For the longest time, big has been beautiful in the US, at least in terms of cars.
But as petrol prices bite into US pocketbooks, motorists are ending their love affair with the “Yank tank,” and many are considering the ultimate step in downsizing: losing two wheels and riding a scooter.
“Americans love cars, especially big cars, and for them to decide to use something different has not been an easy decision,” said Paolo Timoni, chief executive of Piaggio Group Americas, producer of the classic Italian Vespa and Piaggio scooters that crowd roundabouts from Rome to Naples.
PHOTO: AFP
“But it appears that gas prices at US$4 a gallon [US$1.06 per liter] have been a tilting point that has pushed people toward making the change,” Timoni said.
Scooter sales ballooned more than tenfold in the US between 1997 and last year, climbing from 12,000 to 131,000.
The median price for gasoline — the point where half the prices are above and half below — in 1997 was around US$1.18. By the middle of last month, a gallon of gasoline cost US$4.08, according to data from the Energy Information Administration.
In the first quarter of this year, scooter sales grew by 24 percent compared with the same period last year, Mike Mount of the Motorcycle Industry Council said.
“We think that fuel prices have weighed in on some people’s decisions to purchase two-wheeled transportation,” Mount said.

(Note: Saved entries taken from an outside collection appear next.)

theorem pvSelect_eq_sorted (words : List String) :
    pvSelect (words.map pvDec) = PySem.List.sorted words pvKey3 := by
  refine PySem.List.eq_of_perm_of_pairwise_le_of_injective pvKey3 pvKey3_injective ?_ ?_ ?_
  · refine ((pvSelect_perm _).trans ?_).trans (PySem.List.sorted_perm _ _ _).symm
    rw [List.map_map]
    have h : ((fun t : Int × Int × String => t.2.2) ∘ pvDec) = id := rfl
    rw [h, List.map_id]
  · exact pvSelect_pairwise _ (by rintro u hu; rcases List.mem_map.mp hu with ⟨w, _, rfl⟩; rfl)
  · exact PySem.List.sorted_pairwise _ _

-- sort(key=len, reverse=True) is the ascending stable sort under key -len.
theorem sorted_len_rev_eq (xs : List String) :
    PySem.List.sorted xs (fun x => PySem.Str.len x) true
      = PySem.List.sorted xs (fun x => -(PySem.Str.len x)) := by
  rw [PySem.List.sorted_rev_eq_foldl_insertBy, PySem.List.sorted_eq_foldl_insertBy]
  have : (fun (a b : String) => decide (PySem.Str.len b < PySem.Str.len a))
      = fun a b => decide (-(PySem.Str.len a) < -(PySem.Str.len b)) := by
    funext a b; simp
  rw [this]

-- Stability: inserting x (which came after every element of ys in the original list,
-- witnessed by R y x) into a list ordered by the stable-lex relation keeps that order.
theorem insertBy_pairwise_stable {α κ : Type} [LinearOrder κ] (key : α → κ)
    (R : α → α → Prop) (x : α) (ys : List α)
    (h : ys.Pairwise (fun a b => key a < key b ∨ (key a = key b ∧ R a b)))
    (hx : ∀ y ∈ ys, R y x) :
    (PySem.List.insertBy (fun a b => decide (key a < key b)) x ys).Pairwise
      (fun a b => key a < key b ∨ (key a = key b ∧ R a b)) := by
  induction ys with
  | nil => simp [PySem.List.insertBy]
  | cons y ys ih =>
    rcases List.pairwise_cons.mp h with ⟨hy, hys⟩
    by_cases hlt : key x < key y
    · rw [show PySem.List.insertBy (fun a b => decide (key a < key b)) x (y :: ys)
          = x :: y :: ys from by simp [PySem.List.insertBy, hlt]]
      refine List.pairwise_cons.mpr ⟨?_, h⟩
      intro z hz
      rcases List.mem_cons.mp hz with rfl | hz
      · exact Or.inl hlt
      · refine Or.inl (lt_of_lt_of_le hlt ?_)
        rcases hy z hz with h' | ⟨h', _⟩
        · exact le_of_lt h'
        · exact le_of_eq h'
    · rw [show PySem.List.insertBy (fun a b => decide (key a < key b)) x (y :: ys)
          = y :: PySem.List.insertBy (fun a b => decide (key a < key b)) x ys from by
            simp [PySem.List.insertBy, hlt]]
      refine List.pairwise_cons.mpr ⟨?_, ih hys (fun z hz => hx z (List.mem_cons_of_mem y hz))⟩
      intro b hb
      rcases (PySem.List.mem_insertBy _ _ _ _).mp hb with rfl | hb
      · rcases lt_or_eq_of_le (le_of_not_gt hlt) with h' | h'
        · exact Or.inl h'
        · exact Or.inr ⟨h', hx y (List.mem_cons_self)⟩
      · exact hy b hb

theorem foldl_insertBy_pairwise_stable {α κ : Type} [LinearOrder κ] (key : α → κ)
    (R : α → α → Prop) (xs acc : List α)
    (hxs : xs.Pairwise R)
    (hacc : acc.Pairwise (fun a b => key a < key b ∨ (key a = key b ∧ R a b)))
    (hcross : ∀ a ∈ acc, ∀ x ∈ xs, R a x) :
    (xs.foldl (fun acc x => PySem.List.insertBy (fun a b => decide (key a < key b)) x acc) acc).Pairwise
      (fun a b => key a < key b ∨ (key a = key b ∧ R a b)) := by
  induction hxs generalizing acc with
  | nil => exact hacc
  | @cons x xs hxr hxs' ih =>
    simp only [List.foldl_cons]
    refine ih _
      (insertBy_pairwise_stable key R x acc hacc
        (fun y hy => hcross y hy x (List.mem_cons_self))) ?_
    intro a ha z hz
    rcases (PySem.List.mem_insertBy _ _ _ _).mp ha with rfl | ha
    · exact hxr z hz
    · exact hcross a ha z (List.mem_cons_of_mem x hz)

In May, a monthly record 2,758 Piaggios were sold in the US and a Piaggio officials forecast that last month’s sales would vastly exceed that record, meaning that sales for those two months would be equal to nearly half of sales in 1997.
“The days of inexpensive gasoline appear to be over,” said Bob Chase, who set out last month with a scooter-loving friend to ride two Piaggios across the US.
“People are getting out of their big vehicles and getting into more economical modes of transportation,” 72-year-old Chase said.
“I live in the San Francisco area. I have a Piaggio MP3-50 at home in my garage and I ride it everywhere I can. I get over 70 miles per gallon [29.8km per liter] on the highway; it’ll go 78 miles per hour, and, yes, I take it on the California freeways,” he said.
The rise of the scooter has lent a European flair to many US cities, said Chase’s riding partner, Buddy Rosenbaum, 71.
“I’m from New York, and it’s remarkable to me how New York is coming to look like Rome: There are Vespas everywhere,” Rosenbaum said.
“I only use my car when it’s an absolute necessity — usually when the wife wants to come along,” he said.
The scooter began to take wing on this side of the ocean in 2000 and many Americans embraced it as a mode of transport, not just a trendy vehicle that makes you look like an extra in a video for Italian pop singer Eros Ramazzotti.
“The same driving conditions that exist in Europe, where millions of people commute on scooters every day — high gas prices and terrible traffic congestion — are becoming a reality in the United States,” Timoni said.
Scooter commuters can dart in between cars and avoid road jams, but riding a scooter requires a new mindset and isn’t for everyone, said Dean Thompson, spokesman of the Motorcycle Safety Foundation, which oversees and runs rider education courses throughout the US.
“If you’re accident-prone, you should perhaps rethink if a scooter or motorbike is the best mode of transport for you,” Thompson said.
“People think: I can do this, it’s like a bicycle. It’s not. You’re in the traffic stream mixing it with cars, pedestrians, bicycles, motorcycles, buses,” he said. “You’re not in a metal cage surrounded by 4,000 pounds [1,800kg] of metal.”